» **Work request**: Beginning with the first line, copy out each line of the material until the line containing "if 2 ≤ out.length" has been copied as well.

» **Data for processing**:
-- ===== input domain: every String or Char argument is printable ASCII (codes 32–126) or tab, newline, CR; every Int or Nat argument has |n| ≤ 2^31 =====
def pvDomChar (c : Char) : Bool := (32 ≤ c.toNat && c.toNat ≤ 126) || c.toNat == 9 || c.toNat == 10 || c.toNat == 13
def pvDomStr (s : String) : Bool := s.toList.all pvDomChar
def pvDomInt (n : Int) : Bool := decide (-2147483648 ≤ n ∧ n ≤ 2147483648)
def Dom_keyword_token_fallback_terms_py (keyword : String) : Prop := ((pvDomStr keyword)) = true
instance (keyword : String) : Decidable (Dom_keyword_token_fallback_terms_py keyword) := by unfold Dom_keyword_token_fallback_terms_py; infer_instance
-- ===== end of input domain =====

-- B replaces A's two-stage comma-chunk/dedup pipeline by one whitespace split after turning commas
-- into spaces, with a single seen-set pass (objective: simpler; equal returns except the D_ corner below).

-- ===== PORT A =====
-- port of helper _keyword_chunks (list side; PySem.Str.* are these Chars functions on .toList)
def pvKeywordChunks (keyword : String) : List (List Char) :=
  let raw := PySem.Chars.lower (PySem.Chars.strip keyword.toList)
  if raw.isEmpty then []
  else
    let parts := (PySem.Chars.splitOn raw [',']).map PySem.Chars.strip
    let chunks := parts.filter (fun p => !p.isEmpty)
    if chunks.isEmpty then [raw]
    else
      (chunks.foldl
        (fun (st : PySem.Set (List Char) × List (List Char)) c =>
          if PySem.Set.contains st.1 c then st else (PySem.Set.add st.1 c, st.2 ++ [c]))
        (PySem.Set.empty, [])).2

def keyword_token_fallback_terms_py (keyword : String) : List String :=
  let rawTokens := (pvKeywordChunks keyword).foldl (fun acc chunk => acc ++ PySem.Chars.split₀ chunk) []
  let out := (rawTokens.foldl
      (fun (st : PySem.Set (List Char) × List (List Char)) tok =>
        let t := PySem.Chars.lower (PySem.Chars.strip tok)
        if decide (PySem.Chars.len t < 3) || PySem.Set.contains st.1 t then st
        else (PySem.Set.add st.1 t, st.2 ++ [t]))
      (PySem.Set.empty, [])).2
  if 2 ≤ out.length then out.map String.ofList else []
-- pv_equiv track=rewrite | github.com/elsalevina/Ujian_UraiRajutKata | soal1.py | urai
-- ===== SOURCE A (Python) =====
-- def urai(kata):
--     hasil = ""
--     for row in range(len(kata)):
--         for col in range(row+1):
--             hasil += kata[col]
--             hasil += ""
--     hasil += ""
--     return hasil
-- ===== SOURCE B (Python) =====
-- def urai(kata):
--     prefix = ""
--     hasil = ""
--     for ch in kata:
--         prefix += ch
--         hasil += prefix
--     return hasil
-- ===== Notes on version B (the rewrite author's own statement) =====
-- stated objective: faster
-- what changed: Replaces the nested index loops (re-reading columns 0..row for every row) by a single pass over the characters that maintains a running prefix accumulator and appends it to the result.
import Mathlib
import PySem

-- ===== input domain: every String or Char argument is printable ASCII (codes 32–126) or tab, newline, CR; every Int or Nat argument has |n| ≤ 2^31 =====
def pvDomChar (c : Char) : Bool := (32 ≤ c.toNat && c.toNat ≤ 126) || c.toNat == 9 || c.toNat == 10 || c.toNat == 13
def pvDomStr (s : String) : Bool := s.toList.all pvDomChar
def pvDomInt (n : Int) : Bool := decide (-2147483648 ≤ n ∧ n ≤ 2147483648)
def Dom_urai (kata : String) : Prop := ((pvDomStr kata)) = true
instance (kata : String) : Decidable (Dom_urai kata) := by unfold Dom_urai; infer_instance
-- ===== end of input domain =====

-- B replaces A's nested index loops by one pass keeping a running prefix accumulator (objective: faster, constant factor).

-- ===== PORT A =====
-- literal port of A: for row in range(len(kata)): for col in range(row+1): hasil += kata[col]
def urai (kata : String) : String :=
  let cs := kata.toList
  let hasil : List Char :=
    (PySem.List.pyRange 0 (cs.length : Int) 1).foldl
      (fun hasil row =>
        (PySem.List.pyRange 0 (row + 1) 1).foldl
          (fun h col =>
            match PySem.List.pyGet? cs col with
            | some c => h ++ [c]
            | none => h)  -- pyGet? = none is Python's IndexError; unreachable here since 0 ≤ col ≤ row < len
          hasil)
      []
  String.ofList hasil

-- ===== PORT B =====
-- literal port of Source B: one pass, state (prefix, hasil)
def urai_alt (kata : String) : String :=
  let r := kata.toList.foldl
    (fun (st : List Char × List Char) ch => (st.1 ++ [ch], st.2 ++ (st.1 ++ [ch])))
    ([], [])
  String.ofList r.2

-- ===== PRECONDITION & SPEC =====
def Spec_urai (kata : String) (out : String) : Prop := out = urai_alt kata
instance (kata : String) (out : String) : Decidable (Spec_urai kata out) := by unfold Spec_urai; infer_instance

-- ===== CLAIM (what is proved, stated in full; the proofs are below) =====
def Claim_equal_urai : Prop := ∀ (kata : String), Dom_urai kata → Spec_urai kata (urai kata)

-- ===== LEMMAS AND PROOFS =====

-- reference: concatenation of the successive nonempty prefixes of l, each extended with p in front
def pvPref (p : List Char) : List Char → List Char
  | [] => []
  | c :: t => (p ++ [c]) ++ pvPref (p ++ [c]) t

theorem pvB_loop (l : List Char) : ∀ (p h : List Char),
    l.foldl (fun (st : List Char × List Char) ch => (st.1 ++ [ch], st.2 ++ (st.1 ++ [ch]))) (p, h)
      = (p ++ l, h ++ pvPref p l) := by
  induction l with
  | nil => intro p h; simp [pvPref]
  | cons c t ih =>
      intro p h
      simp only [List.foldl_cons, ih, pvPref, List.append_assoc]
      simp

theorem pvPref_eq_takes (cs : List Char) : ∀ (p : List Char),
    pvPref p cs = ((List.range cs.length).map (fun i => p ++ cs.take (i + 1))).flatten := by
  induction cs with
  | nil => intro p; simp [pvPref]
  | cons c t ih =>
      intro p
      simp only [pvPref, ih, List.length_cons, List.range_succ_eq_map, List.map_cons,
        List.map_map, List.flatten_cons]
      have h : ((fun i => p ++ List.take (i + 1) (c :: t)) ∘ Nat.succ)
          = (fun i => p ++ [c] ++ List.take (i + 1) t) := funext fun i => by
        simp [Function.comp]
      rw [h]
      simp

theorem pvA_inner (cs : List Char) : ∀ (m : Nat), m ≤ cs.length → ∀ (acc : List Char),
    (PySem.List.pyRange 0 (m : Int) 1).foldl
      (fun h col =>
        match PySem.List.pyGet? cs col with
        | some c => h ++ [c]
        | none => h) acc = acc ++ cs.take m := by
  intro m
  induction m with
  | zero => intro _ acc; simp [PySem.List.pyRange_one_eq_nil]
  | succ n ih =>
      intro hn acc
      have hsplit : PySem.List.pyRange 0 ((n + 1 : Nat) : Int) 1
          = PySem.List.pyRange 0 (n : Int) 1 ++ [(n : Int)] := by
        push_cast
        exact PySem.List.pyRange_one_succ_right (by positivity)
      rw [hsplit, List.foldl_append, ih (by omega)]
      have hget : PySem.List.pyGet? cs (n : Int) = some cs[n] :=
        PySem.List.pyGet?_ofNat cs n (by omega)
      simp only [List.foldl_cons, List.foldl_nil, hget, List.append_assoc]
      congr 1
      rw [List.take_add_one, List.getElem?_eq_getElem (show n < cs.length by omega)]
      simp

theorem pvA_outer (cs : List Char) : ∀ (n : Nat), n ≤ cs.length → ∀ (acc : List Char),
    (PySem.List.pyRange 0 (n : Int) 1).foldl
      (fun hasil row =>
        (PySem.List.pyRange 0 (row + 1) 1).foldl
          (fun h col =>
            match PySem.List.pyGet? cs col with
            | some c => h ++ [c]
            | none => h)
          hasil) acc
      = acc ++ ((List.range n).map (fun i => cs.take (i + 1))).flatten := by
  intro n
  induction n with
  | zero => intro _ acc; simp [PySem.List.pyRange_one_eq_nil]
  | succ k ih =>
      intro hk acc
      have hsplit : PySem.List.pyRange 0 ((k + 1 : Nat) : Int) 1
          = PySem.List.pyRange 0 (k : Int) 1 ++ [(k : Int)] := by
        push_cast
        exact PySem.List.pyRange_one_succ_right (by positivity)
      rw [hsplit, List.foldl_append, ih (by omega)]
      have hinner := pvA_inner cs (k + 1) (by omega)
      simp only [List.foldl_cons, List.foldl_nil]
      rw [show ((k : Int) + 1) = ((k + 1 : Nat) : Int) by push_cast; ring, hinner]
      simp [List.range_succ]

-- ===== VERDICT (by name: the statement is the Claim_ definition above) =====
theorem urai_spec : Claim_equal_urai := by
  intro kata _
  unfold Spec_urai urai urai_alt
  simp only [pvB_loop kata.toList [] []]
  rw [pvA_outer kata.toList kata.toList.length le_rfl []]
  rw [pvPref_eq_takes kata.toList []]
  simp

» **Expected answer**:
-- ===== input domain: every String or Char argument is printable ASCII (codes 32–126) or tab, newline, CR; every Int or Nat argument has |n| ≤ 2^31 =====
def pvDomChar (c : Char) : Bool := (32 ≤ c.toNat && c.toNat ≤ 126) || c.toNat == 9 || c.toNat == 10 || c.toNat == 13
def pvDomStr (s : String) : Bool := s.toList.all pvDomChar
def pvDomInt (n : Int) : Bool := decide (-2147483648 ≤ n ∧ n ≤ 2147483648)
def Dom_keyword_token_fallback_terms_py (keyword : String) : Prop := ((pvDomStr keyword)) = true
instance (keyword : String) : Decidable (Dom_keyword_token_fallback_terms_py keyword) := by unfold Dom_keyword_token_fallback_terms_py; infer_instance
-- ===== end of input domain =====

-- B replaces A's two-stage comma-chunk/dedup pipeline by one whitespace split after turning commas
-- into spaces, with a single seen-set pass (objective: simpler; equal returns except the D_ corner below).

-- ===== PORT A =====
-- port of helper _keyword_chunks (list side; PySem.Str.* are these Chars functions on .toList)
def pvKeywordChunks (keyword : String) : List (List Char) :=
  let raw := PySem.Chars.lower (PySem.Chars.strip keyword.toList)
  if raw.isEmpty then []
  else
    let parts := (PySem.Chars.splitOn raw [',']).map PySem.Chars.strip
    let chunks := parts.filter (fun p => !p.isEmpty)
    if chunks.isEmpty then [raw]
    else
      (chunks.foldl
        (fun (st : PySem.Set (List Char) × List (List Char)) c =>
          if PySem.Set.contains st.1 c then st else (PySem.Set.add st.1 c, st.2 ++ [c]))
        (PySem.Set.empty, [])).2

def keyword_token_fallback_terms_py (keyword : String) : List String :=
  let rawTokens := (pvKeywordChunks keyword).foldl (fun acc chunk => acc ++ PySem.Chars.split₀ chunk) []
  let out := (rawTokens.foldl
      (fun (st : PySem.Set (List Char) × List (List Char)) tok =>
        let t := PySem.Chars.lower (PySem.Chars.strip tok)
        if decide (PySem.Chars.len t < 3) || PySem.Set.contains st.1 t then st
        else (PySem.Set.add st.1 t, st.2 ++ [t]))
      (PySem.Set.empty, [])).2
  if 2 ≤ out.length then out.map String.ofList else []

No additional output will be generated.